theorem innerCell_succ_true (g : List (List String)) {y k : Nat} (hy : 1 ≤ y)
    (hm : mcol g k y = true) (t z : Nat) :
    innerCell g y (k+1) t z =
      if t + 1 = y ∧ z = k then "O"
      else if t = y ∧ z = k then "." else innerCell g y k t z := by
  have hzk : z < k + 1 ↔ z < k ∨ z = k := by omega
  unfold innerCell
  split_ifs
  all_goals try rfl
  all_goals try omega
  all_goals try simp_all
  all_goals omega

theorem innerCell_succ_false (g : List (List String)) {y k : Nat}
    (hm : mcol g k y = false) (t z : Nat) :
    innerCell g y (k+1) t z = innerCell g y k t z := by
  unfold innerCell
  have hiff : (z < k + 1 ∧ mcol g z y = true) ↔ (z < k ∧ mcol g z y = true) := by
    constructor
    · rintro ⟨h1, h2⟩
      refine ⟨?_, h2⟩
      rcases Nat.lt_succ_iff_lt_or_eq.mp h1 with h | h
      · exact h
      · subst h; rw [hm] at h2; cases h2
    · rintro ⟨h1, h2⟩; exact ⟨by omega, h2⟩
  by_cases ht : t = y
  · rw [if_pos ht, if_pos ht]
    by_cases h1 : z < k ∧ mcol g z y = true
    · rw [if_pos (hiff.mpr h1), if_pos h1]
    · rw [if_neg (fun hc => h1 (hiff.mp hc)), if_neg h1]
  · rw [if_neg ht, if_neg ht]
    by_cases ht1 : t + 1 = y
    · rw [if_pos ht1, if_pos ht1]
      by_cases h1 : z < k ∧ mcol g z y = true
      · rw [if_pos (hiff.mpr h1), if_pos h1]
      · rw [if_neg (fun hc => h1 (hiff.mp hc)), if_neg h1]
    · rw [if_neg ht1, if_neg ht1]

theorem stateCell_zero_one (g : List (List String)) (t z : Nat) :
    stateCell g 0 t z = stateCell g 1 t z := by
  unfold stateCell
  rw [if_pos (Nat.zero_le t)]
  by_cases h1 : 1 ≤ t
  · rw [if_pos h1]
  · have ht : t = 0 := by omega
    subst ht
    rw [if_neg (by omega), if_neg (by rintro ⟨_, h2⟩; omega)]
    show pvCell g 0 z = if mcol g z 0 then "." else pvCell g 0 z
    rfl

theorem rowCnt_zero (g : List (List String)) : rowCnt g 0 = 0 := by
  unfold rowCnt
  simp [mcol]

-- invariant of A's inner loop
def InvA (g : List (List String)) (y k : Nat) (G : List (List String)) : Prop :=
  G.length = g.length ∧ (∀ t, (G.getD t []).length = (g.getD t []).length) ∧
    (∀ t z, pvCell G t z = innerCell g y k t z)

◆ What the task asks:
Search the material above for the word "mcol", and return each line that holds it.

◆ Response to this task:
    (hm : mcol g k y = true) (t z : Nat) :
    (hm : mcol g k y = false) (t z : Nat) :
  have hiff : (z < k + 1 ∧ mcol g z y = true) ↔ (z < k ∧ mcol g z y = true) := by
    by_cases h1 : z < k ∧ mcol g z y = true
      by_cases h1 : z < k ∧ mcol g z y = true
    show pvCell g 0 z = if mcol g z 0 then "." else pvCell g 0 z
  simp [mcol]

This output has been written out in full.